* [Problem]: In the entries that follow, find each line with the word "hstep" and copy it.

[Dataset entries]

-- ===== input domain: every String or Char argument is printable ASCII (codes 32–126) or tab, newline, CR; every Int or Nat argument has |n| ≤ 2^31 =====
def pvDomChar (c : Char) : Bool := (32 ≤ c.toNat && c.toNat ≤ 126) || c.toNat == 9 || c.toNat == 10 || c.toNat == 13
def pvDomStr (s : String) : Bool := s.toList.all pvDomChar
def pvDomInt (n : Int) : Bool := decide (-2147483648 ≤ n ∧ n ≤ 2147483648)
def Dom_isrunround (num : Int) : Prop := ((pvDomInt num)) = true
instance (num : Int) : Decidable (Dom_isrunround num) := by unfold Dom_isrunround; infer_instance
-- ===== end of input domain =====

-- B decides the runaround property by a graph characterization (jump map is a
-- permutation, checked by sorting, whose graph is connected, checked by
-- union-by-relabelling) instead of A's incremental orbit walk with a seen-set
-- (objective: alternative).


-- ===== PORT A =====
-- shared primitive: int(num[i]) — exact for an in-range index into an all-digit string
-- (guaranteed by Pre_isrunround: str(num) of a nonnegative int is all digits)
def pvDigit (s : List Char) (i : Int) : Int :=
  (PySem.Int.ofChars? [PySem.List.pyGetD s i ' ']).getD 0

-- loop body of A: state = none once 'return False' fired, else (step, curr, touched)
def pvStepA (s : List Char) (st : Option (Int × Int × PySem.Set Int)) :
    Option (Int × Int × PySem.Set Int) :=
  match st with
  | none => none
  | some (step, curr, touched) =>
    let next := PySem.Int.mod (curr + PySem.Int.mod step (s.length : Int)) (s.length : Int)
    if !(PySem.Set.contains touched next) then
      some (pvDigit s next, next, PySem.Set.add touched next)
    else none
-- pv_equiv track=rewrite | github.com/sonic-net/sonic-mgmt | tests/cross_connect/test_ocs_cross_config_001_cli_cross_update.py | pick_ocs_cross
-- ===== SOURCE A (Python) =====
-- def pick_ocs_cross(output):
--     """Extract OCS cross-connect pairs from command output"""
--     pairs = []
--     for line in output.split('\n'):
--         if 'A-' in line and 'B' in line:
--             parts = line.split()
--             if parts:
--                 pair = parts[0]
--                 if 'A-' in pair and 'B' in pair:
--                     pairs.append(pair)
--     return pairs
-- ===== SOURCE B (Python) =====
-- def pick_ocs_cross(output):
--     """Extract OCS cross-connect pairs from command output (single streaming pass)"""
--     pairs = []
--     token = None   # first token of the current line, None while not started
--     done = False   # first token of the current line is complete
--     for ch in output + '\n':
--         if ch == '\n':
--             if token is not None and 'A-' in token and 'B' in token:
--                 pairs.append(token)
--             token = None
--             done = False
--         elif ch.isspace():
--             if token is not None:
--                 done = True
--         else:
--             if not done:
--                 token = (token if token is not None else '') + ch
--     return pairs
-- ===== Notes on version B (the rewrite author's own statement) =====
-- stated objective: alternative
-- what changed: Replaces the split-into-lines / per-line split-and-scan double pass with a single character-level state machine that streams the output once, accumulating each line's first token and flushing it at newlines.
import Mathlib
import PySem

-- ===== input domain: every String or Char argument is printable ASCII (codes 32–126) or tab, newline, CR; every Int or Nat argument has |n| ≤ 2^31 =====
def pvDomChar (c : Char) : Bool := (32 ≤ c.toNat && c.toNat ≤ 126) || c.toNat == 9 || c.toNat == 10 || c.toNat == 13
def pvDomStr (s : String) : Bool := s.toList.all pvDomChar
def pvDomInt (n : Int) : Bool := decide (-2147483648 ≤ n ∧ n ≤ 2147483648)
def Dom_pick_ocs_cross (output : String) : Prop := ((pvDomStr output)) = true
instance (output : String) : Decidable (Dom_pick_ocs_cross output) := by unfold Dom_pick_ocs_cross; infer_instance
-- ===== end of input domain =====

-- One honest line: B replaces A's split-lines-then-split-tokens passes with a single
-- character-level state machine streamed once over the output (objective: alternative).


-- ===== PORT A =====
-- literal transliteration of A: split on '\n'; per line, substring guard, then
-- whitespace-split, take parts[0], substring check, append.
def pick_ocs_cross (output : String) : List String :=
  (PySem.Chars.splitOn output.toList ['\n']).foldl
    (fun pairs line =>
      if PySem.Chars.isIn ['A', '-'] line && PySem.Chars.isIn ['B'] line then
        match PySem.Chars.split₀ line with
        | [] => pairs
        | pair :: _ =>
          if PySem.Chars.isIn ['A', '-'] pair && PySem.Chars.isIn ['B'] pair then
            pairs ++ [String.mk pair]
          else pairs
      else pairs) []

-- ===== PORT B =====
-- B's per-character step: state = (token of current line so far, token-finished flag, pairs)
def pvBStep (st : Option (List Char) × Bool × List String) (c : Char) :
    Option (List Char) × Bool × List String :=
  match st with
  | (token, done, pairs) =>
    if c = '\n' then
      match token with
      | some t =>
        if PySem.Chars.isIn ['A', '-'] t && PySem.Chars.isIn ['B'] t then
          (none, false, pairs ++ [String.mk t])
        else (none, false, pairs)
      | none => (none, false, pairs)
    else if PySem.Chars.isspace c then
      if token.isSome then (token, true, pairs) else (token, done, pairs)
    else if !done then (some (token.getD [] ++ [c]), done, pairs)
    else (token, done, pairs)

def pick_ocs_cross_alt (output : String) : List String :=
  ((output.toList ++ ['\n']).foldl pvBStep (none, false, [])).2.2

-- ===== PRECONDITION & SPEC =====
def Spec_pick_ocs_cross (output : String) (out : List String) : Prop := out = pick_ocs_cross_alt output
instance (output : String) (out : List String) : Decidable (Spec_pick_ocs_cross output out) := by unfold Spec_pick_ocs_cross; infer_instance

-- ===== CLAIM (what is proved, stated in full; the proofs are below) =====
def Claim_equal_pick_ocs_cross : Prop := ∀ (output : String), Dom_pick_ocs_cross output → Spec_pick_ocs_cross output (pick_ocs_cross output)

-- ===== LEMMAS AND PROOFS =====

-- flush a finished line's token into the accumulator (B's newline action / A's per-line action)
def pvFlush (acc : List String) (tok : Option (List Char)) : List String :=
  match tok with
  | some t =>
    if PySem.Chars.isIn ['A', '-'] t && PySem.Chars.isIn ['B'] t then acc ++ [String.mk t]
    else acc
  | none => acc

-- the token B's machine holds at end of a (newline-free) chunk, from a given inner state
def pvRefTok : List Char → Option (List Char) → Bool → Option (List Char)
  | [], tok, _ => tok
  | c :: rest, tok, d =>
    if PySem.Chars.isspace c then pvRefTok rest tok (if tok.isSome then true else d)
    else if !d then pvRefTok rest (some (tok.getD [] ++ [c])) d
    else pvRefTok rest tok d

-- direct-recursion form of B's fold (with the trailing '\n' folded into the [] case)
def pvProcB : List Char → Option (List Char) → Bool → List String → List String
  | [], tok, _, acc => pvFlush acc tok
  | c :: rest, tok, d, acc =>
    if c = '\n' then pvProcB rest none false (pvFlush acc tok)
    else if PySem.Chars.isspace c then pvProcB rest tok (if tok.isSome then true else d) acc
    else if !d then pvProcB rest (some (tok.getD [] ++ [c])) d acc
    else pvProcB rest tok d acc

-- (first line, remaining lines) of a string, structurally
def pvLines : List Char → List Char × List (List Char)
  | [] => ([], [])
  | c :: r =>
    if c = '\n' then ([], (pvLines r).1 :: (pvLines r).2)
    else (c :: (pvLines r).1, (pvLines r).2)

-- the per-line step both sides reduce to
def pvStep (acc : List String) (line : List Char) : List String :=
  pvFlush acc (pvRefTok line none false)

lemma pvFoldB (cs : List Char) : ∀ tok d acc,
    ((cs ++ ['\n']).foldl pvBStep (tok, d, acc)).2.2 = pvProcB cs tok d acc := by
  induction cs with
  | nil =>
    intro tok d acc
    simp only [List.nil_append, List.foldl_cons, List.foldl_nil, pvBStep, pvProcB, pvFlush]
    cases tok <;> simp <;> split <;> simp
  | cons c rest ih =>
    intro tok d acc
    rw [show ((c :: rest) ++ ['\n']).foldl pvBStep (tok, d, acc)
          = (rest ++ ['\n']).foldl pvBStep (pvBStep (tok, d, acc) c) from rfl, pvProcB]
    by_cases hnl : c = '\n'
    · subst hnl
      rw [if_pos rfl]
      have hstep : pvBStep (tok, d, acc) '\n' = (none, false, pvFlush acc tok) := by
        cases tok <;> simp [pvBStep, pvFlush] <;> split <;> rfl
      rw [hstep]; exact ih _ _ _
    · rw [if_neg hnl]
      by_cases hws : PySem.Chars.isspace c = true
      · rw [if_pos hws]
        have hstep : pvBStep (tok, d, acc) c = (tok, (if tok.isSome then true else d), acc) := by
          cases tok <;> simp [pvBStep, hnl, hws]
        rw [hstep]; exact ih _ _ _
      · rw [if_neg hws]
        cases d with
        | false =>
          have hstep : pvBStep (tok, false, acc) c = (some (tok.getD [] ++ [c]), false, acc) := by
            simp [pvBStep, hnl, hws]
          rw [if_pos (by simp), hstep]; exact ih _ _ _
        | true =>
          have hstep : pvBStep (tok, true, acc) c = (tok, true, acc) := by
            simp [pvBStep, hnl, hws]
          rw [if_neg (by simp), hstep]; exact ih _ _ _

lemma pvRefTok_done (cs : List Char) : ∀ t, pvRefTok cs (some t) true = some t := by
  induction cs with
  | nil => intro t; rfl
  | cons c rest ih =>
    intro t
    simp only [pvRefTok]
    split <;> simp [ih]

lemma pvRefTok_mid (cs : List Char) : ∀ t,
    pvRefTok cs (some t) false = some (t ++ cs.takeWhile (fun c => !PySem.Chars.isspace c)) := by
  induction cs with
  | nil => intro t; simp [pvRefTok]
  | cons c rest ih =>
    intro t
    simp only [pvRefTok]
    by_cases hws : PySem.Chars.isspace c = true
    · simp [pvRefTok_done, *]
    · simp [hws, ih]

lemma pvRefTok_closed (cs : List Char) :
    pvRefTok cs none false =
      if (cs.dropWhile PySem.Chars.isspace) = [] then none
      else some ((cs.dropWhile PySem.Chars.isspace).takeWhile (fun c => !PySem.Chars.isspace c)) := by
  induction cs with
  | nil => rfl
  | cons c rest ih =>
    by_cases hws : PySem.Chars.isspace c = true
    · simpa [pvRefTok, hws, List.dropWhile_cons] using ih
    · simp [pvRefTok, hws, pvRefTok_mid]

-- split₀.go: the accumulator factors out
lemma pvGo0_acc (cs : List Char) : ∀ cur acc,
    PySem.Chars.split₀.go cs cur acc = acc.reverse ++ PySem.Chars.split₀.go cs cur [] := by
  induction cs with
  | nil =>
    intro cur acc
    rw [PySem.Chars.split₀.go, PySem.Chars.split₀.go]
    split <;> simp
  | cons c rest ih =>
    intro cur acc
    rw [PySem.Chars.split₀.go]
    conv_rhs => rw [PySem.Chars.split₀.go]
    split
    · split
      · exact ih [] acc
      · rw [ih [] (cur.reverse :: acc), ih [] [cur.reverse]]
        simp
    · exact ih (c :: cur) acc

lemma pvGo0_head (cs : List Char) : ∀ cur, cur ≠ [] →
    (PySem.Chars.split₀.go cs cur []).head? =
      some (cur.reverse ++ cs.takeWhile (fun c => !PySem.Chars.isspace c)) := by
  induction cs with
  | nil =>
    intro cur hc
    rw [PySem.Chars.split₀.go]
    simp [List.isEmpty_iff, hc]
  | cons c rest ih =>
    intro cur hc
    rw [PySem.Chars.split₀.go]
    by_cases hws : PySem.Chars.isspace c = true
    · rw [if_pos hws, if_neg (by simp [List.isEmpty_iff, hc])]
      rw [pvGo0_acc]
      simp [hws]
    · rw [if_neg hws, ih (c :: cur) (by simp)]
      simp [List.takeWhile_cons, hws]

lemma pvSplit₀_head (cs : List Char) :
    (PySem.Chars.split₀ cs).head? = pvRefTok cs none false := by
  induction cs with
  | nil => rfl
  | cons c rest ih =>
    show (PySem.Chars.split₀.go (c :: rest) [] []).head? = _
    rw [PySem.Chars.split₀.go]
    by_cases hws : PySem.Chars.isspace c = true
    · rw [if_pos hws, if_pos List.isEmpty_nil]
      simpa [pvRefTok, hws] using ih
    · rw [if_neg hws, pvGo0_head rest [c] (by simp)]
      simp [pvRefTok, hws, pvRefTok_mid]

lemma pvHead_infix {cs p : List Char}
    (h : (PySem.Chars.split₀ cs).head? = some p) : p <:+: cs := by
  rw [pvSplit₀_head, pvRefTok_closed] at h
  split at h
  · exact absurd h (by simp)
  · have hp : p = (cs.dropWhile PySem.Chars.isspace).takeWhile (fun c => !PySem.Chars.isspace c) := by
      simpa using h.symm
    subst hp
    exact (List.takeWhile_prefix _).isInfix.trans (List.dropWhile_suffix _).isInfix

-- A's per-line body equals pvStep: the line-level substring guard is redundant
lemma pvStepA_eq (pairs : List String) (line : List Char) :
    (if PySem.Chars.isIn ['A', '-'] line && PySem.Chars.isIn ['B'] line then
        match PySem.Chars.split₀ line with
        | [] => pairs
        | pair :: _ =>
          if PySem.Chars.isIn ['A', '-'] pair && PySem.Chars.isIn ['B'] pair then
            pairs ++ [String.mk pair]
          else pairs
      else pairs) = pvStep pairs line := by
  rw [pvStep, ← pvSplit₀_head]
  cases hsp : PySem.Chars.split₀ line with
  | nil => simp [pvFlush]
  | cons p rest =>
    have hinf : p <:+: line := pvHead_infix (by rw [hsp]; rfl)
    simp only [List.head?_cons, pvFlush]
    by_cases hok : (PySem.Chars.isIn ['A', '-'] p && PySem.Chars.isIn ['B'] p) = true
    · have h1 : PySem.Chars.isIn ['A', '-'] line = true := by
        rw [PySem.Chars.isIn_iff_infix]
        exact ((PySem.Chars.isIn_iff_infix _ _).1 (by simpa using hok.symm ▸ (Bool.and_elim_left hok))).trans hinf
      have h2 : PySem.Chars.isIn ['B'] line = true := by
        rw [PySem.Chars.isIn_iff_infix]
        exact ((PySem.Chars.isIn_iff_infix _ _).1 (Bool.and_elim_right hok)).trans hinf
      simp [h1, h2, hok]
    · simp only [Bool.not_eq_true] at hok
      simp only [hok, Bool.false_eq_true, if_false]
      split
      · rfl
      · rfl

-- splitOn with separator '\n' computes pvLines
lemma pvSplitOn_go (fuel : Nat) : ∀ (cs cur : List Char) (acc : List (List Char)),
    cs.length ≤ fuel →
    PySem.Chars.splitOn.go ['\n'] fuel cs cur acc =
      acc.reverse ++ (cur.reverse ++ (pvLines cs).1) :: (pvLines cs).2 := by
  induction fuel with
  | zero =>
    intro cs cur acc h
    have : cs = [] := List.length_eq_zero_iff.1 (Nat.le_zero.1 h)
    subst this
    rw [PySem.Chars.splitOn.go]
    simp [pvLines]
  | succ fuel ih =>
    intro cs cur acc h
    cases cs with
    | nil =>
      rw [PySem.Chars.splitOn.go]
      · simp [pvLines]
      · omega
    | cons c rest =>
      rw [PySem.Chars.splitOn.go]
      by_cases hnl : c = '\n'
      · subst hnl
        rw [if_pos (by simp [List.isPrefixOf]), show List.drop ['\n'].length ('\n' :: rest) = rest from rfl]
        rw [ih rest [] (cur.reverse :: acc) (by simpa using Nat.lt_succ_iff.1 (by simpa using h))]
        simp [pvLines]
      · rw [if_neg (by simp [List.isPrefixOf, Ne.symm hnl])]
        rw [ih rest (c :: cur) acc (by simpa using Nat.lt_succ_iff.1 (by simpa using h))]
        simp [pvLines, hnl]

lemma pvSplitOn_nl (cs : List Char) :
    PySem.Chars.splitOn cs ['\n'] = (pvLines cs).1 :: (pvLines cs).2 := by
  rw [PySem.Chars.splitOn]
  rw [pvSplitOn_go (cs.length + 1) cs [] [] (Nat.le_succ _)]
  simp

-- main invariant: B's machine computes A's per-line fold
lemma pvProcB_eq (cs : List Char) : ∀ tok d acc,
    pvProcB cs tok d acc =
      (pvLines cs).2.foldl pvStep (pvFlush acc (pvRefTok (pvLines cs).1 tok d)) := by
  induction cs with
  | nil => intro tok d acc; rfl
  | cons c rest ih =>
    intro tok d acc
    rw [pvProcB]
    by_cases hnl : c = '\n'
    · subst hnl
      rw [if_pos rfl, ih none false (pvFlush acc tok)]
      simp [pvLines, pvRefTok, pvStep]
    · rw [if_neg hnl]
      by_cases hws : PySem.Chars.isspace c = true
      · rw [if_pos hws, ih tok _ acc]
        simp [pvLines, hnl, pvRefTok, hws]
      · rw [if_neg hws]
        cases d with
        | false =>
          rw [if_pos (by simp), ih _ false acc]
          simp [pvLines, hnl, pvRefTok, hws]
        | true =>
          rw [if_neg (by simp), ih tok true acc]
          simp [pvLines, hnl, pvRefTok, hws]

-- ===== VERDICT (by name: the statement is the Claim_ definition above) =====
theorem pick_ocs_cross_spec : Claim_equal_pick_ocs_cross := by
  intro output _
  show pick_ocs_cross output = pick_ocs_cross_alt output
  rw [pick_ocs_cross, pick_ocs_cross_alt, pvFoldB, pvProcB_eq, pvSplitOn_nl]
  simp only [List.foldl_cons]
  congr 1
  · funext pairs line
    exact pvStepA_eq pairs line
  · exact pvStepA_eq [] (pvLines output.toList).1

* [Exercise output]:
      have hstep : pvBStep (tok, d, acc) '\n' = (none, false, pvFlush acc tok) := by
      rw [hstep]; exact ih _ _ _
        have hstep : pvBStep (tok, d, acc) c = (tok, (if tok.isSome then true else d), acc) := by
        rw [hstep]; exact ih _ _ _
          have hstep : pvBStep (tok, false, acc) c = (some (tok.getD [] ++ [c]), false, acc) := by
          rw [if_pos (by simp), hstep]; exact ih _ _ _
          have hstep : pvBStep (tok, true, acc) c = (tok, true, acc) := by
          rw [if_neg (by simp), hstep]; exact ih _ _ _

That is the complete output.